Task to carry out: Retype precisely the section of the data that starts at the line containing "simp only [List.nil_append, List.length_nil, Nat.cast_zero]" and runs to its final line, ends included.
═══
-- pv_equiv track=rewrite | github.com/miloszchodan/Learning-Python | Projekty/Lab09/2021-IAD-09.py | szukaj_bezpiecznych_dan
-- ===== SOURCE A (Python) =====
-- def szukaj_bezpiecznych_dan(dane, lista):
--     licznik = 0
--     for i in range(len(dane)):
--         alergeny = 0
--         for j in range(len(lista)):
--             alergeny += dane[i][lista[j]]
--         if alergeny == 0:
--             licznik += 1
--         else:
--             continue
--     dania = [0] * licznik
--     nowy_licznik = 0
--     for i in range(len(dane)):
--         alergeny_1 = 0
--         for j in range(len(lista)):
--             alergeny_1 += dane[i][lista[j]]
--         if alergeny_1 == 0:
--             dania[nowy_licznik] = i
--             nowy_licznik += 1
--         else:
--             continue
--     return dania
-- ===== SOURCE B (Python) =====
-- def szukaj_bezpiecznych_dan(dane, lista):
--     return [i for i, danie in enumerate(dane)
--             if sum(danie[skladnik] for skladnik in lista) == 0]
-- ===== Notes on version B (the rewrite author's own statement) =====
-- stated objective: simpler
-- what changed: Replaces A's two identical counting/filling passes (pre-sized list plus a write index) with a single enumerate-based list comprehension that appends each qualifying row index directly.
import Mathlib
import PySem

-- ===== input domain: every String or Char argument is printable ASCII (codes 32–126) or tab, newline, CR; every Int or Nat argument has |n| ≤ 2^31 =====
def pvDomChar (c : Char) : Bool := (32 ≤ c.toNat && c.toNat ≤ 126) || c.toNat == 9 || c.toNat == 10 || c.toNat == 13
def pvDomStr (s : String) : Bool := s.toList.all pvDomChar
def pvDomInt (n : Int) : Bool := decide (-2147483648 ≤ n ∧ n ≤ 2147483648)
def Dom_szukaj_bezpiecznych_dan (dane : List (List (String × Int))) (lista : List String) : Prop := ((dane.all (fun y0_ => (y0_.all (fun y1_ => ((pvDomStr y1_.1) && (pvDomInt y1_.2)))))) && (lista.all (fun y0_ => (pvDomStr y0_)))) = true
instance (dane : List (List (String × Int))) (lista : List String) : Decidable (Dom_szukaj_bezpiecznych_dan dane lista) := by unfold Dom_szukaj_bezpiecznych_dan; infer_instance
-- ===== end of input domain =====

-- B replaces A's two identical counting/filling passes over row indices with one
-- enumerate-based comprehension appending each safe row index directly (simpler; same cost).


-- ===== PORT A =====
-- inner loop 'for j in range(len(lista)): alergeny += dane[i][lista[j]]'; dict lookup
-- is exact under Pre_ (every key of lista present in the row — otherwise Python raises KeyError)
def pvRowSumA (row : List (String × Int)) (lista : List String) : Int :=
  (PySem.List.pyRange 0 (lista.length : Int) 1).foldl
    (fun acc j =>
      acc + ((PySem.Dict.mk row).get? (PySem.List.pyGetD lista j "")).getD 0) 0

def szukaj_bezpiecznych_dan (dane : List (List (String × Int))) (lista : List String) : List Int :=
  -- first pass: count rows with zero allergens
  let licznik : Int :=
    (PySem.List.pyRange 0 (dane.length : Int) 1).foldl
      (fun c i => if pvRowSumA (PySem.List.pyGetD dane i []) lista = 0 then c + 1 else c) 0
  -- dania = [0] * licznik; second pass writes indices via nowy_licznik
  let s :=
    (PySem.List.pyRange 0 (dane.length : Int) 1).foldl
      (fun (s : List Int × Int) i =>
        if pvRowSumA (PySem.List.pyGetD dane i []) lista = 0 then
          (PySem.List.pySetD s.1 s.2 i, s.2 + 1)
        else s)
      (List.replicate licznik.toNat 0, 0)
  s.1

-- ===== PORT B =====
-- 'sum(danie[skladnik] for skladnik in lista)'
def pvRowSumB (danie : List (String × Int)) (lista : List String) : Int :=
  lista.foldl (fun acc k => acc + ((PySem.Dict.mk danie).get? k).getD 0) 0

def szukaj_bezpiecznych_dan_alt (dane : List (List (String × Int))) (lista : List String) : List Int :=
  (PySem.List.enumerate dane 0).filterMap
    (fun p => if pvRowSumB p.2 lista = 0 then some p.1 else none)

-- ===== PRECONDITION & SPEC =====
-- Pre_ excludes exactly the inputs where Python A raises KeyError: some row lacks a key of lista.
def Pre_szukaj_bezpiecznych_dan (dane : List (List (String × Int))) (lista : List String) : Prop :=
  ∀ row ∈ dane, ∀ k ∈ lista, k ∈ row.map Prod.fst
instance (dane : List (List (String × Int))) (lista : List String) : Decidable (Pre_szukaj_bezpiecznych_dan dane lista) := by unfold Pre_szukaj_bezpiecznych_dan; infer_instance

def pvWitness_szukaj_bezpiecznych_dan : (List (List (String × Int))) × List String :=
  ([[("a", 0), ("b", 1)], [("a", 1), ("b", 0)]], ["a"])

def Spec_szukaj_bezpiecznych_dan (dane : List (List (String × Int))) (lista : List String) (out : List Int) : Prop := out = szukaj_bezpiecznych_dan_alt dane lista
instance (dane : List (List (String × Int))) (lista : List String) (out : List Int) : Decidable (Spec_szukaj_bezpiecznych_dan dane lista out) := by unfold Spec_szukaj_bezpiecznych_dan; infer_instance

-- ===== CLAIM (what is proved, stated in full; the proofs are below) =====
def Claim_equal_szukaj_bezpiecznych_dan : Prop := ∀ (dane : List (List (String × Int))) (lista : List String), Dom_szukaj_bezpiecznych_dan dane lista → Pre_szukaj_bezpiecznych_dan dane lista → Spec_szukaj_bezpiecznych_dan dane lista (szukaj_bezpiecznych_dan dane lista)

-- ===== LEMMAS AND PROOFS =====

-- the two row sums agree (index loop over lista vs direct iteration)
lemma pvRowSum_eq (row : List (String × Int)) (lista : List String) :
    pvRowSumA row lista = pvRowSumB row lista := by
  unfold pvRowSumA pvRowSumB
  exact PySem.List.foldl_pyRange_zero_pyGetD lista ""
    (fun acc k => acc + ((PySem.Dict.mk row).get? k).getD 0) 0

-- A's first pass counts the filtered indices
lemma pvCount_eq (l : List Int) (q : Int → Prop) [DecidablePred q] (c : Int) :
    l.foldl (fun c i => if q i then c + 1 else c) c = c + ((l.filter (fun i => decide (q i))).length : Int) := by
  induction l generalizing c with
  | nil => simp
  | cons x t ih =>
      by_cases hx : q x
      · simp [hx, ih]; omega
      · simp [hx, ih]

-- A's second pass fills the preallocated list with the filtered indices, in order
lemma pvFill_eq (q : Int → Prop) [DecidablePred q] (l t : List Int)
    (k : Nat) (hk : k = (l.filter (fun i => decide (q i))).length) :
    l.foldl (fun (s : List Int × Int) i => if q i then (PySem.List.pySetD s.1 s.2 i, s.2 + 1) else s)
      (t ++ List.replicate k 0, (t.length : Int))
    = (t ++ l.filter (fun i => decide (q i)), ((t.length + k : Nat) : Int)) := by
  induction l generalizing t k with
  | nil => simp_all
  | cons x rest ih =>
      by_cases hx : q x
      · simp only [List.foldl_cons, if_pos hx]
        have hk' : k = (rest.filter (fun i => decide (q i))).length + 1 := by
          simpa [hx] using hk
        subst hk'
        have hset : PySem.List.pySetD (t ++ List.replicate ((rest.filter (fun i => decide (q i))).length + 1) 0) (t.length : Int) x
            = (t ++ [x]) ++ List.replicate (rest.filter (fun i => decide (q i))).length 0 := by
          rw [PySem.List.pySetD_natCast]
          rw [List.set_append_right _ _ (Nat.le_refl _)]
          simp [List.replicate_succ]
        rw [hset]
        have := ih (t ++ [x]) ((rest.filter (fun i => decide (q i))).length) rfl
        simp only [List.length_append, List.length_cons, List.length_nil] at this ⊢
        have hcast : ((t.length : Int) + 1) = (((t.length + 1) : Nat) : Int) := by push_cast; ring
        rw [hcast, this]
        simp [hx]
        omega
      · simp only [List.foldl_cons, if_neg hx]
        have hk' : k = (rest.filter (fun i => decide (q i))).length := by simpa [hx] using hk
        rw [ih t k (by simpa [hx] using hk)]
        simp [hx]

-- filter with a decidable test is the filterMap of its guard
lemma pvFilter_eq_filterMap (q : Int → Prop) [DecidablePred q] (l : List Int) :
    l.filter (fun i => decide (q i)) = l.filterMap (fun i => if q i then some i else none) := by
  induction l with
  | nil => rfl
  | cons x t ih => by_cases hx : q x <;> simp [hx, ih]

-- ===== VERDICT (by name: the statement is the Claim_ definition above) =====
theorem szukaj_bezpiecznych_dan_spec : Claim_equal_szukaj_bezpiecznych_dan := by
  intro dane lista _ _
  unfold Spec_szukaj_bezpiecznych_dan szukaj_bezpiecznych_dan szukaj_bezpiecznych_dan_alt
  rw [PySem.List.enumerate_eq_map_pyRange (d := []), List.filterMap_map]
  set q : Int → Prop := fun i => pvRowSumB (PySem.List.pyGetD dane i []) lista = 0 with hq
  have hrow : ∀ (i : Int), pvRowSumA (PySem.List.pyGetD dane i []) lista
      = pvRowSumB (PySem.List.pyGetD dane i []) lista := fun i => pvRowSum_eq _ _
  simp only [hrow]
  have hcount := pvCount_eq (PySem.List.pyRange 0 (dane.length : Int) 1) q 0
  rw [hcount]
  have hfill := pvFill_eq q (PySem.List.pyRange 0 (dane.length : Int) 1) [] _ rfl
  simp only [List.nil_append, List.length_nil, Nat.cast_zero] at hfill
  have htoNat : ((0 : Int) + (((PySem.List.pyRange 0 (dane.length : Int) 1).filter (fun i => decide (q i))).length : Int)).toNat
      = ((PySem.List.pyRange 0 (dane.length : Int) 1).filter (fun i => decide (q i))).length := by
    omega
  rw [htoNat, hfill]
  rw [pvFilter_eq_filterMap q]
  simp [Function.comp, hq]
═══
Exercise output:
  simp only [List.nil_append, List.length_nil, Nat.cast_zero] at hfill
  have htoNat : ((0 : Int) + (((PySem.List.pyRange 0 (dane.length : Int) 1).filter (fun i => decide (q i))).length : Int)).toNat
      = ((PySem.List.pyRange 0 (dane.length : Int) 1).filter (fun i => decide (q i))).length := by
    omega
  rw [htoNat, hfill]
  rw [pvFilter_eq_filterMap q]
  simp [Function.comp, hq]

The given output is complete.